2. How to determine the right valuation for OCK Group? [PART 2]


In order to unlock the entire value of OCK Group, the Group MD Sam Ooi Chin Khoon (OCK) is planning for a spin-off listing of its tower business (towerco) on a foreign stock exchange by 2020.



OCK logo


1. What is a spin-off listing?

Spin-off are divisions of OCK Group (i.e. towerco business) that become independent business. Employees with skills expertise in towerco industry and existing assets owned by OCK South East Asia Towers Pte Ltd (OCKT), 100% owned subsidiary of OCK Group will be transferred out from the parent company, OCK Group.

Shareholders of the parent company will receive equivalent shares in the company in order to compensate for the loss of equity in the original OCK Group's shares. However, shareholders may then buy and sell stocks from either company independently. 

2. Why is there a need to spin-off?

In normal circumstances, spin-offs allow high growth divisions such as towerco business to command higher valuation multiples once separated from the parent company.

With the total debt of RM480 million which majority of the amount is used to build its tower portfolio and lease liabilities of RM160.5 million, the company will incur huge interest expenses amounting to RM32 million. 

Depreciation has also increased throughout the year aligned with the expansion of towerco business to regional market such as Myanmar and Vietnam, the depreciation charge has increased from RM12 million in 2016 to RM62.6 million in 2019, an increase of more than 400% which eventually dilute the EPS. 

Both events would definitely lower down the profitability of OCK Group. With the ongoing expansion plans in place such as 5G, NFCP, and regional diversification to Philippines market, the towerco business will be expecting to incur more capital expenditures going forward. However, we know that the small seed you plant today will become a big tree tomorrow. While dominating the towerco space in Vietnam and Myanmar to be one of the largest telco tower provider in respective countries, OCK Group will benefit from the recurring income from tower leasing business.

Given the implementation of NFCP and further spectrum allocation for 700 Mhz, 3,500 Mhz and 2,600 - 2,800 Mhz in 2020, this would eventually translate to more jobs allocation for OCK Group as MNO players would need to undertake network deployment for the new spectrum bands.
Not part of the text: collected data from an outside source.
-- pv_equiv track=rewrite | github.com/anuragpeshne/ledger-grafana | server.py | __extract_hierarchical_account_names
-- ===== SOURCE A (Python) =====
-- def __extract_hierarchical_account_names(hierarchy_name: str) -> [str]:
--     if not hierarchy_name:
--         return []
--
--     last_colon_index = hierarchy_name.rfind(":")
--     if last_colon_index > -1:
--         result = __extract_hierarchical_account_names(hierarchy_name[:last_colon_index])
--         result.append(hierarchy_name)
--         return result
--     else:
--         return [hierarchy_name]
-- ===== SOURCE B (Python) =====
-- def __extract_hierarchical_account_names(hierarchy_name: str) -> [str]:
--     if not hierarchy_name:
--         return []
--     result = []
--     for i, ch in enumerate(hierarchy_name):
--         if ch == ':' and i > 0:
--             result.append(hierarchy_name[:i])
--     result.append(hierarchy_name)
--     return result
-- ===== Notes on version B (the rewrite author's own statement) =====
-- stated objective: alternative
-- what changed: Replaced the right-recursion on the last colon (rfind) by a single iterative forward pass with enumerate that appends each proper colon prefix in increasing order and then the full name.
import Mathlib
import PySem

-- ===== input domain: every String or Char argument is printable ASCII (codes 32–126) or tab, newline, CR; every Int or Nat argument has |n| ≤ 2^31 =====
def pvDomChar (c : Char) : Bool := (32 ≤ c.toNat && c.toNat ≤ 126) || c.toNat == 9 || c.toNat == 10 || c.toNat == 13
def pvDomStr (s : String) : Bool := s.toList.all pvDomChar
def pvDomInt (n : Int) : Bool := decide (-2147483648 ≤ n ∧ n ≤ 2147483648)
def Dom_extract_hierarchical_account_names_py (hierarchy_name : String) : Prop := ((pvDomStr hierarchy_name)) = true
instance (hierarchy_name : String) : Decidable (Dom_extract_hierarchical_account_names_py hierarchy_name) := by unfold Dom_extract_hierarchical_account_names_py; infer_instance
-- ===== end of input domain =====

-- B replaces A's right-recursion on rfind(':') by a single iterative forward pass over
-- enumerate(s) collecting each proper colon prefix; objective: alternative (iterative, no recursion).

-- ===== PORT A =====
-- hand port of Python's s.rfind(":"): the HIGHEST index of ':' in the code-point list, or -1 (exact for this 1-char needle)
def pvLastColon : List Char → Int
  | [] => -1
  | c :: rest =>
      if pvLastColon rest > -1 then pvLastColon rest + 1
      else if c = ':' then 0 else -1

-- needed by the port's termination argument
theorem pvLastColon_lt (l : List Char) : pvLastColon l < l.length := by
  induction l with
  | nil => simp [pvLastColon]
  | cons c rest ih =>
    simp only [pvLastColon, List.length_cons]
    split_ifs <;> push_cast <;> omega

def extractAuxA (l : List Char) : List String :=
  if l = [] then []
  else
    if pvLastColon l > -1 then
      -- l[:i] with 0 ≤ i = pvLastColon l < len l is l.take i
      extractAuxA (l.take (pvLastColon l).toNat) ++ [String.mk l]
    else [String.mk l]
termination_by l.length
decreasing_by
  have h := pvLastColon_lt l
  simp only [List.length_take]
  omega

def extract_hierarchical_account_names_py (hierarchy_name : String) : List String :=
  extractAuxA hierarchy_name.toList

-- ===== PORT B =====
def extract_hierarchical_account_names_py_alt (hierarchy_name : String) : List String :=
  let l := hierarchy_name.toList
  if l = [] then []
  else
    ((PySem.List.enumerate l).foldl
      (fun out p => if p.2 == ':' && decide (p.1 > 0) then out ++ [String.mk (l.take p.1.toNat)] else out)
      []) ++ [String.mk l]

-- ===== PRECONDITION & SPEC =====
def Spec_extract_hierarchical_account_names_py (hierarchy_name : String) (out : List String) : Prop := out = extract_hierarchical_account_names_py_alt hierarchy_name
instance (hierarchy_name : String) (out : List String) : Decidable (Spec_extract_hierarchical_account_names_py hierarchy_name out) := by unfold Spec_extract_hierarchical_account_names_py; infer_instance

-- ===== CLAIM (what is proved, stated in full; the proofs are below) =====
def Claim_equal_extract_hierarchical_account_names_py : Prop := ∀ (hierarchy_name : String), Dom_extract_hierarchical_account_names_py hierarchy_name → Spec_extract_hierarchical_account_names_py hierarchy_name (extract_hierarchical_account_names_py hierarchy_name)

-- ===== LEMMAS AND PROOFS =====

-- the proper colon-prefix cut points of l, in increasing order
def colonIdxs (l : List Char) : List Nat :=
  (List.range l.length).filter (fun i => l.getD i ' ' == ':' && decide (0 < i))

-- the common shape both programs produce on nonempty input
def specList (l : List Char) : List String :=
  (colonIdxs l).map (fun i => String.mk (l.take i)) ++ [String.mk l]

theorem pvLastColon_ge (l : List Char) : -1 ≤ pvLastColon l := by
  induction l with
  | nil => simp [pvLastColon]
  | cons c rest ih =>
    simp only [pvLastColon]
    split_ifs <;> omega

theorem getD_eq (l : List Char) (i : Nat) : l.getD i ' ' = l[i]?.getD ' ' := rfl

theorem lc_neg (l : List Char) (h : pvLastColon l = -1) : ∀ j, l.getD j ' ' ≠ ':' := by
  induction l with
  | nil => intro j; simp [List.getD]
  | cons c rest ih =>
    have hg := pvLastColon_ge rest
    intro j
    simp only [pvLastColon] at h
    by_cases h1 : pvLastColon rest > -1
    · rw [if_pos h1] at h; omega
    · rw [if_neg h1] at h
      by_cases h2 : c = ':'
      · rw [if_pos h2] at h; omega
      · have hr : pvLastColon rest = -1 := by omega
        cases j with
        | zero => simpa [List.getD] using h2
        | succ k => simpa [List.getD] using ih hr k

theorem lc_pos (l : List Char) (h : pvLastColon l > -1) :
    (pvLastColon l).toNat < l.length ∧ l.getD (pvLastColon l).toNat ' ' = ':' ∧
      ∀ j, (pvLastColon l).toNat < j → l.getD j ' ' ≠ ':' := by
  induction l with
  | nil => simp [pvLastColon] at h
  | cons c rest ih =>
    have hg := pvLastColon_ge rest
    by_cases h1 : pvLastColon rest > -1
    · obtain ⟨hlt, hcol, hmax⟩ := ih h1
      have hv : pvLastColon (c :: rest) = pvLastColon rest + 1 := by
        simp only [pvLastColon]; rw [if_pos h1]
      have ht : (pvLastColon (c :: rest)).toNat = (pvLastColon rest).toNat + 1 := by
        rw [hv]; omega
      refine ⟨by rw [ht]; simp; omega, by rw [ht]; simpa [List.getD] using hcol, ?_⟩
      intro j hj
      rw [ht] at hj
      cases j with
      | zero => omega
      | succ k => simpa [List.getD] using hmax k (by omega)
    · by_cases h2 : c = ':'
      · have hv : pvLastColon (c :: rest) = 0 := by
          simp only [pvLastColon]; rw [if_neg h1, if_pos h2]
        rw [hv]
        refine ⟨by simp, by simpa [List.getD] using h2, ?_⟩
        intro j hj
        cases j with
        | zero => omega
        | succ k => simpa [List.getD] using lc_neg rest (by omega) k
      · exfalso
        have hv : pvLastColon (c :: rest) = -1 := by
          simp only [pvLastColon]; rw [if_neg h1, if_neg h2]
        omega

theorem colonIdxs_no (l : List Char) (h : ∀ j, l.getD j ' ' ≠ ':') : colonIdxs l = [] := by
  unfold colonIdxs
  rw [List.filter_eq_nil_iff]
  intro i _
  have := h i
  rw [getD_eq] at this
  simp [this]

-- decomposition of colonIdxs at the last colon n
theorem colonIdxs_split (l : List Char) (n : Nat) (hn : n < l.length)
    (hc : l.getD n ' ' = ':') (hmax : ∀ j, n < j → l.getD j ' ' ≠ ':') :
    colonIdxs l = (List.range n).filter (fun i => l.getD i ' ' == ':' && decide (0 < i))
      ++ (if 0 < n then [n] else []) := by
  unfold colonIdxs
  have hlen : l.length = (n + 1) + (l.length - (n + 1)) := by omega
  rw [hlen, List.range_add, List.filter_append, List.range_succ, List.filter_append]
  have h2 : ((List.range (l.length - (n + 1))).map (fun i => n + 1 + i)).filter
      (fun i => l.getD i ' ' == ':' && decide (0 < i)) = [] := by
    rw [List.filter_eq_nil_iff]
    intro i hi
    simp only [List.mem_map] at hi
    obtain ⟨k, _, rfl⟩ := hi
    have := hmax (n + 1 + k) (by omega)
    rw [getD_eq] at this
    simp [this]
  rw [h2, List.append_nil]
  congr 1
  rw [getD_eq] at hc
  by_cases h0 : 0 < n <;> simp [hc, h0]

-- colon cut points of the prefix l.take n, when n is the last colon position
theorem colonIdxs_take (l : List Char) (n : Nat) (hn : n < l.length) :
    colonIdxs (l.take n) = (List.range n).filter (fun i => l.getD i ' ' == ':' && decide (0 < i)) := by
  unfold colonIdxs
  have hlen : (l.take n).length = n := by simp; omega
  rw [hlen]
  apply List.filter_congr
  intro i hi
  simp only [List.mem_range] at hi
  have : (l.take n).getD i ' ' = l.getD i ' ' := by
    rw [getD_eq, getD_eq, List.getElem?_take]
    simp [hi]
  rw [this]

theorem specList_take (l : List Char) (n : Nat) (hn : n < l.length) :
    (colonIdxs (l.take n)).map (fun i => String.mk ((l.take n).take i))
      = ((List.range n).filter (fun i => l.getD i ' ' == ':' && decide (0 < i))).map
          (fun i => String.mk (l.take i)) := by
  rw [colonIdxs_take l n hn]
  apply List.map_congr_left
  intro i hi
  have hi' : i < n := List.mem_range.mp (List.mem_of_mem_filter hi)
  rw [List.take_take]
  congr 2
  omega

-- A produces the common shape, by strong induction on length
theorem A_char : ∀ (N : Nat) (l : List Char), l.length ≤ N → l ≠ [] → extractAuxA l = specList l := by
  intro N
  induction N with
  | zero => intro l hl hne; cases l <;> simp_all
  | succ N ih =>
    intro l hl hne
    rw [extractAuxA]
    simp only [hne, if_false]
    by_cases h : pvLastColon l > -1
    · obtain ⟨hlt, hcol, hmax⟩ := lc_pos l h
      rw [if_pos h]
      unfold specList
      rw [colonIdxs_split l (pvLastColon l).toNat hlt hcol hmax]
      by_cases h0 : 0 < (pvLastColon l).toNat
      · have htne : l.take (pvLastColon l).toNat ≠ [] := by
          intro hcontra
          have := congrArg List.length hcontra
          rw [List.length_take] at this
          simp only [List.length_nil] at this
          omega
        have htlen : (l.take (pvLastColon l).toNat).length ≤ N := by
          rw [List.length_take]; omega
        rw [ih (l.take (pvLastColon l).toNat) htlen htne]
        unfold specList
        rw [specList_take l (pvLastColon l).toNat hlt]
        simp [h0]
      · have hn0 : (pvLastColon l).toNat = 0 := by omega
        rw [hn0]
        simp only [List.take_zero]
        rw [extractAuxA]
        simp [hn0]
    · rw [if_neg h]
      have : pvLastColon l = -1 := by
        have := pvLastColon_ge l
        omega
      unfold specList
      rw [colonIdxs_no l (lc_neg l this)]
      simp

-- B's enumerate, concretely
theorem enumerate_eq_range (l : List Char) :
    PySem.List.enumerate l = (List.range l.length).map (fun i : Nat => ((i : Int), l.getD i ' ')) := by
  apply List.ext_getElem
  · simp [PySem.List.length_enumerate]
  · intro k h1 h2
    have hk : k < l.length := by simpa [PySem.List.length_enumerate] using h1
    simp [PySem.List.getElem_enumerate, getD_eq, List.getElem?_eq_getElem hk]

-- B produces the common shape
theorem B_char (l : List Char) :
    ((PySem.List.enumerate l).foldl
      (fun out p => if p.2 == ':' && decide (p.1 > 0) then out ++ [String.mk (l.take p.1.toNat)] else out)
      []) ++ [String.mk l] = specList l := by
  rw [PySem.List.foldl_append_if, enumerate_eq_range, List.filter_map, List.map_map]
  unfold specList colonIdxs
  congr 1
  have hfe : ((fun p : Int × Char => p.2 == ':' && decide (p.1 > 0)) ∘ fun i : Nat => ((i : Int), l.getD i ' '))
      = fun i : Nat => l.getD i ' ' == ':' && decide (0 < i) := by
    funext i
    simp
  rw [hfe]
  apply List.map_congr_left
  intro i _
  simp

-- ===== VERDICT (by name: the statement is the Claim_ definition above) =====
theorem extract_hierarchical_account_names_py_spec : Claim_equal_extract_hierarchical_account_names_py := by
  intro s _
  unfold Spec_extract_hierarchical_account_names_py extract_hierarchical_account_names_py
    extract_hierarchical_account_names_py_alt
  by_cases h : s.toList = []
  · rw [extractAuxA]
    simp [h]
  · simp only [h, if_false]
    rw [A_char s.toList.length s.toList le_rfl h, B_char s.toList]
Recall from FY2016 and FY2017, revenue contribution from telecommunication network services segments of OCK Group has increased substantially following from reallocation of 900 Mhz and 1,800 Mhz spectrum among 4 incumbent mobile operators.

It is also expected that the towerco business will incur huge capital expenditure moving forward to cater for the growth in the telecommunication networks industry especially towards a new capex cycle required for 5G sites deployment.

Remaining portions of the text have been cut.